[Stored items]
***
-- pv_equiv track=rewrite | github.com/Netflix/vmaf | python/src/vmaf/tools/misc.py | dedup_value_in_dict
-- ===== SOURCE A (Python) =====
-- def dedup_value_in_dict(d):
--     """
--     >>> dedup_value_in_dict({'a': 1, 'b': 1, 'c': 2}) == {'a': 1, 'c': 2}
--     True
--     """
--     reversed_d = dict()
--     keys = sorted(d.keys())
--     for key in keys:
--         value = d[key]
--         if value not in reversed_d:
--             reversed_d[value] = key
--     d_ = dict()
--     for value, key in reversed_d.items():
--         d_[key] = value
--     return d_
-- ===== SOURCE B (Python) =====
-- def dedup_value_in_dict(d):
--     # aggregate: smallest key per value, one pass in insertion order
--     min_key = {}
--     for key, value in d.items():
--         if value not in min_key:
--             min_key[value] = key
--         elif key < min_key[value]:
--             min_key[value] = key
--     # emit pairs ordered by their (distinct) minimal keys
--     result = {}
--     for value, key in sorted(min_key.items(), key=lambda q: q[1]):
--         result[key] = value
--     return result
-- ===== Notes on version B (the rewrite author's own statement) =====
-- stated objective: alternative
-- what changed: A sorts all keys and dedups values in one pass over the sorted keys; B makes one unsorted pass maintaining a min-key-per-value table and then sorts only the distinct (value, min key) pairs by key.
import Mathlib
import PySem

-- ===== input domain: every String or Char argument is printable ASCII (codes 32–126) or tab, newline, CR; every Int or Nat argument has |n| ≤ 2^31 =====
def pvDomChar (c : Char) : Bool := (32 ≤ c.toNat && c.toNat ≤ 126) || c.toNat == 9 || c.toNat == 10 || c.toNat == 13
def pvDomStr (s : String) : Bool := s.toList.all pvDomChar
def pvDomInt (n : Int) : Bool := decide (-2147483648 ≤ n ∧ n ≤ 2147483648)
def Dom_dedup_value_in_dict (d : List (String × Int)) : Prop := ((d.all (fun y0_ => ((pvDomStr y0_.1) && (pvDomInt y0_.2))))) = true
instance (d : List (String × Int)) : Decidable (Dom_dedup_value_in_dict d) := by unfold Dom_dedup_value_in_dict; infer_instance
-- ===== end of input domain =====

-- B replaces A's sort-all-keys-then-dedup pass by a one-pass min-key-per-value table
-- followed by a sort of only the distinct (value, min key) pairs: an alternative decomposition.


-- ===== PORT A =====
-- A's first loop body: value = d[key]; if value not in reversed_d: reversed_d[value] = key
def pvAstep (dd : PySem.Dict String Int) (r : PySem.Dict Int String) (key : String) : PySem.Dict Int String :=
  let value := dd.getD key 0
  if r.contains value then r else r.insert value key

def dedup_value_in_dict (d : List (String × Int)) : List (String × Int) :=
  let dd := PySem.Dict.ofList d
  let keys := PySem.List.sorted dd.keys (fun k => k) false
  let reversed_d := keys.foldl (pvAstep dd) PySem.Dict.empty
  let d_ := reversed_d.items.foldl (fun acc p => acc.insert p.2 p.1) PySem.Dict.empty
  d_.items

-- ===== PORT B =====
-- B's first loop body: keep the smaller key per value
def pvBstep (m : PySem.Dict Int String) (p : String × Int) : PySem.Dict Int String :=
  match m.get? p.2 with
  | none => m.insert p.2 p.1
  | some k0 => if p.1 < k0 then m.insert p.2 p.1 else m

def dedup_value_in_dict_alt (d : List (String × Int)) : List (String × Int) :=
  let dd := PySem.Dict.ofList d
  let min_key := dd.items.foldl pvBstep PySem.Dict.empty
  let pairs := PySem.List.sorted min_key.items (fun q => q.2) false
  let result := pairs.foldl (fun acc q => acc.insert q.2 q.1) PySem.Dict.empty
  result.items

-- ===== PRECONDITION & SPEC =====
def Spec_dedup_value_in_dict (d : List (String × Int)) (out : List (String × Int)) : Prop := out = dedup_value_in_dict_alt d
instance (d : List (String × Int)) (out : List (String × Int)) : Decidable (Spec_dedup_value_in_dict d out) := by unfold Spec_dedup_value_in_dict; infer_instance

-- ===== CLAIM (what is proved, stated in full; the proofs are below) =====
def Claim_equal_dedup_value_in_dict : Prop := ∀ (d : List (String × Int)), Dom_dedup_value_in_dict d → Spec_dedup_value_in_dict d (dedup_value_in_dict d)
***
YOUR TASK:
Give the lines again, exactly as they stand, from the beginning of the data through the line with "import PySem".

REPLY TO THE TASK:
-- pv_equiv track=rewrite | github.com/Netflix/vmaf | python/src/vmaf/tools/misc.py | dedup_value_in_dict
-- ===== SOURCE A (Python) =====
-- def dedup_value_in_dict(d):
--     """
--     >>> dedup_value_in_dict({'a': 1, 'b': 1, 'c': 2}) == {'a': 1, 'c': 2}
--     True
--     """
--     reversed_d = dict()
--     keys = sorted(d.keys())
--     for key in keys:
--         value = d[key]
--         if value not in reversed_d:
--             reversed_d[value] = key
--     d_ = dict()
--     for value, key in reversed_d.items():
--         d_[key] = value
--     return d_
-- ===== SOURCE B (Python) =====
-- def dedup_value_in_dict(d):
--     # aggregate: smallest key per value, one pass in insertion order
--     min_key = {}
--     for key, value in d.items():
--         if value not in min_key:
--             min_key[value] = key
--         elif key < min_key[value]:
--             min_key[value] = key
--     # emit pairs ordered by their (distinct) minimal keys
--     result = {}
--     for value, key in sorted(min_key.items(), key=lambda q: q[1]):
--         result[key] = value
--     return result
-- ===== Notes on version B (the rewrite author's own statement) =====
-- stated objective: alternative
-- what changed: A sorts all keys and dedups values in one pass over the sorted keys; B makes one unsorted pass maintaining a min-key-per-value table and then sorts only the distinct (value, min key) pairs by key.
import Mathlib
import PySem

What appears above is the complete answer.